# Exercise on the value of unsupervised constructed features for training a classifier with few labeled examples: 

To get unsupervised constructed features of an image, we can use a pretrained CNN as feature extractor. 

We have done this to extract features from 100 Cifar10 images.  As pretrained CNN we use a VGG16 architecture that was trained on ImageNet data and was the second winner of the ImageNet competition in 2014. 

As a check on the quality of the feature representation of the CIFAR10 data, we will use once the pixel-features and once the VGG-features to train a classifier using this 100 labeled data (on average 10 per class). If the VGG-feature are indeed better than the raw pixel values, we would expect to achieve a better classifier when using the VGG-feature compared to the pixel feature.

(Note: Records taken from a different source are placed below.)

-- pv_equiv track=rewrite | github.com/factchecking2023/factchecking2023 | utils.py | get_limit_text
-- ===== SOURCE A (Python) =====
-- def get_limit_text(text, limit = 512):
--     cnt = 0
--     for i in range(len(text)):
--         if text[i] in ['\t', '\n', ' ']:
--             cnt += 1
--         if cnt >= limit:
--             return text[:i]
--     return text
-- ===== SOURCE B (Python) =====
-- def get_limit_text(text, limit = 512):
--     positions = [i for i, c in enumerate(text) if c in ('\t', '\n', ' ')]
--     if limit <= 0:
--         return text[:0]
--     if len(positions) < limit:
--         return text
--     return text[:positions[limit - 1]]
-- ===== Notes on version B (the rewrite author's own statement) =====
-- stated objective: alternative
-- what changed: Replaces A's running-counter scan with early return by a precomputed list of whitespace positions followed by branch-and-lookup (select instead of count).
import Mathlib
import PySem

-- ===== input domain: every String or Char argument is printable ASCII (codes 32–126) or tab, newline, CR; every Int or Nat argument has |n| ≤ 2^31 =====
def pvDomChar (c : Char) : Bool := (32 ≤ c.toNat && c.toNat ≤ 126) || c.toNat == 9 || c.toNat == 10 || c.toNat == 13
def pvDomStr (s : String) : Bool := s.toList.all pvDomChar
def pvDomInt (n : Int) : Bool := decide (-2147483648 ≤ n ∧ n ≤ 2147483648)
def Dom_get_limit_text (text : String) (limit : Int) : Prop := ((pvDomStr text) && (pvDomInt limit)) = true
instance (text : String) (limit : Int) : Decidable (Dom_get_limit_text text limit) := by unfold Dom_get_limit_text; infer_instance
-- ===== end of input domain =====

-- B replaces A's running-counter scan (early return at the limit-th whitespace) by a precomputed
-- whitespace-position table with a single branch-and-lookup; same cost, different decomposition.

-- ===== PORT A =====
def pvWs (c : Char) : Bool := c == '\t' || c == '\n' || c == ' '

def pvLoopA (text : String) (limit : Int) : List Char → Nat → Int → String
  | [], _, _ => text
  | c :: rest, i, cnt =>
    let cnt' := if pvWs c then cnt + 1 else cnt
    if limit ≤ cnt' then PySem.Str.slice text none (some (i : Int))
    else pvLoopA text limit rest (i + 1) cnt'

def get_limit_text (text : String) (limit : Int) : String :=
  pvLoopA text limit text.toList 0 0


-- ===== PORT B =====
def pvPositions (cs : List Char) : List Int :=
  ((PySem.List.enumerate cs).filter (fun p => pvWs p.2)).map Prod.fst

def get_limit_text_alt (text : String) (limit : Int) : String :=
  let positions := pvPositions text.toList
  if limit ≤ 0 then PySem.Str.slice text none (some 0)
  else if (positions.length : Int) < limit then text
  else PySem.Str.slice text none (some ((PySem.List.pyGet? positions (limit - 1)).getD 0))


-- ===== PRECONDITION & SPEC =====
def Spec_get_limit_text (text : String) (limit : Int) (out : String) : Prop := out = get_limit_text_alt text limit
instance (text : String) (limit : Int) (out : String) : Decidable (Spec_get_limit_text text limit out) := by unfold Spec_get_limit_text; infer_instance

-- ===== CLAIM (what is proved, stated in full; the proofs are below) =====
def Claim_equal_get_limit_text : Prop := ∀ (text : String) (limit : Int), Dom_get_limit_text text limit → Spec_get_limit_text text limit (get_limit_text text limit)

-- ===== LEMMAS AND PROOFS =====


-- recursive characterisation of the whitespace-position table, used by the proofs
def pvPos : List Char → Int → List Int
  | [], _ => []
  | c :: rest, i => if pvWs c then i :: pvPos rest (i + 1) else pvPos rest (i + 1)

theorem pvPositions_eq (cs : List Char) (s : Int) :
    ((PySem.List.enumerate cs s).filter (fun p => pvWs p.2)).map Prod.fst = pvPos cs s := by
  induction cs generalizing s with
  | nil => simp [PySem.List.enumerate_nil, pvPos]
  | cons c rest ih =>
    simp only [PySem.List.enumerate_cons, List.filter_cons, pvPos]
    by_cases h : pvWs c <;> simp [h, ih]

theorem pvGet_cons_succ {x : Int} {xs : List Int} {k : Int} (hk : 0 ≤ k) :
    PySem.List.pyGet? (x :: xs) (k + 1) = PySem.List.pyGet? xs k := by
  simp only [PySem.List.pyGet?, PySem.List.pyIdx?, List.length_cons]
  rw [if_pos (by omega : (0:Int) ≤ k + 1), if_pos hk]
  by_cases h : k < (xs.length : Int)
  · rw [if_pos (by push_cast; omega), if_pos h]
    have ht : (k + 1).toNat = k.toNat + 1 := by omega
    simp [ht]
  · rw [if_neg (by push_cast; omega), if_neg h]
    simp

theorem pvLoopA_eq (text : String) (limit : Int) (cs : List Char) (i : Nat) (cnt : Int)
    (h : cnt < limit) :
    pvLoopA text limit cs i cnt =
      (if ((pvPos cs (i : Int)).length : Int) < limit - cnt then text
       else PySem.Str.slice text none
         (some ((PySem.List.pyGet? (pvPos cs (i : Int)) (limit - cnt - 1)).getD 0))) := by
  induction cs generalizing i cnt with
  | nil => simp only [pvLoopA, pvPos]; rw [if_pos (by simp; omega)]
  | cons c rest ih =>
    have hcast : ((i + 1 : Nat) : Int) = (i : Int) + 1 := by push_cast; ring
    by_cases hw : pvWs c
    · simp only [pvLoopA, pvPos, hw, if_true]
      by_cases hl : limit ≤ cnt + 1
      · rw [if_pos hl]
        have hlen : ¬ ((((i : Int) :: pvPos rest ((i : Int) + 1)).length : Int) < limit - cnt) := by
          simp only [List.length_cons]; push_cast; omega
        rw [if_neg hlen]
        have hidx : limit - cnt - 1 = 0 := by omega
        rw [hidx]
        simp [PySem.List.pyGet?, PySem.List.pyIdx?]
      · rw [if_neg hl, ih (i + 1) (cnt + 1) (by omega), hcast]
        have hlen : ((((i : Int) :: pvPos rest ((i : Int) + 1)).length : Int) < limit - cnt) ↔
            ((pvPos rest ((i : Int) + 1)).length : Int) < limit - (cnt + 1) := by
          simp only [List.length_cons]; push_cast; omega
        by_cases h2 : ((pvPos rest ((i : Int) + 1)).length : Int) < limit - (cnt + 1)
        · rw [if_pos h2, if_pos (hlen.mpr h2)]
        · rw [if_neg h2, if_neg (fun hc => h2 (hlen.mp hc))]
          have hidx : limit - cnt - 1 = (limit - (cnt + 1) - 1) + 1 := by ring
          rw [hidx, pvGet_cons_succ (by omega)]
    · have hw' : pvWs c = false := by simpa using hw
      simp only [pvLoopA, pvPos, hw', Bool.false_eq_true, if_false]
      rw [if_neg (by omega : ¬ limit ≤ cnt), ih (i + 1) cnt h, hcast]

-- ===== VERDICT (by name: the statement is the Claim_ definition above) =====
theorem get_limit_text_spec : Claim_equal_get_limit_text := by
  intro text limit _
  unfold Spec_get_limit_text get_limit_text get_limit_text_alt pvPositions
  rw [pvPositions_eq]
  by_cases hl : limit ≤ 0
  · rw [if_pos hl]
    cases hcs : text.toList with
    | nil =>
      have htext : text = "" := by
        have := congrArg String.ofList hcs
        simpa using this
      subst htext
      simp only [pvLoopA]
      decide
    | cons c rest =>
      simp only [pvLoopA]
      rw [if_pos (by by_cases h : pvWs c <;> simp [h] <;> omega)]
      norm_num
  · rw [if_neg hl]
    rw [pvLoopA_eq text limit text.toList 0 0 (by omega)]
    norm_num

a) Which accuracy would you expect for a classifier which cannot distinguish between the 10 classes and is only guessing?



b) Go through the code which is used to set-up, train, and evaluate a CNN classifier using the raw pixel features. Discuss your thoughts on the achieved accuracy (e.g. with your neighbor).


b) Now we use the unsupervised constructed VGG features. We want to check, if these VGG features are good enough to train a classifier with only few labeled data and still get a satisfying performance. For this purpose, please complet the code to set up a fully connected NN and run the provided subsequent code to train it and determine its accuracy on the test set. Compare it to the accuracy which we achieve with a RF. Discuss the results (e.g. with your neighbor).




### Imports

In [3]:
%matplotlib inline

import matplotlib.pyplot as plt
import matplotlib.image as imgplot
import numpy as np
import pandas as pd
from sklearn.metrics import confusion_matrix
from pylab import *

import time
import tensorflow as tf

import keras
import sys
print ("Keras {} TF {} Python {}".format(keras.__version__, tf.__version__, sys.version_info))

Keras 2.4.3 TF 2.4.1 Python sys.version_info(major=3, minor=7, micro=10, releaselevel='final', serial=0)


### CIFAR Data preparation

In [4]:
#downlad cifar data
from keras.datasets import cifar10

(x_train, y_train), (x_test, y_test) = cifar10.load_data()
del [x_test,y_test]

Downloading data from https://www.cs.toronto.edu/~kriz/cifar-10-python.tar.gz


In [5]:
#loop over each class label and sample 100 random images over each label and save the idx to subset
np.random.seed(seed=222)
idx=np.empty(0,dtype="int8")
for i in range(0,len(np.unique(y_train))):
    idx=np.append(idx,np.random.choice(np.where((y_train[0:len(y_train)])==i)[0],100,replace=False))

x_train= x_train[idx]
y_train= y_train[idx]

In [6]:
print(x_train.shape)
print(y_train.shape)
print(np.unique(y_train,return_counts=True))

(1000, 32, 32, 3)
(1000, 1)
(array([0, 1, 2, 3, 4, 5, 6, 7, 8, 9], dtype=uint8), array([100, 100, 100, 100, 100, 100, 100, 100, 100, 100]))


In [7]:
#make train vaild and test
#loop over each class label and sample 100 random images over each label and save the idx to subset
np.random.seed(seed=123)
idx_train=np.empty(0,dtype="int8")
for i in range(0,len(np.unique(y_train))):
    idx_train=np.append(idx_train,np.random.choice(np.where((y_train[0:len(y_train)])==i)[0],10,replace=False))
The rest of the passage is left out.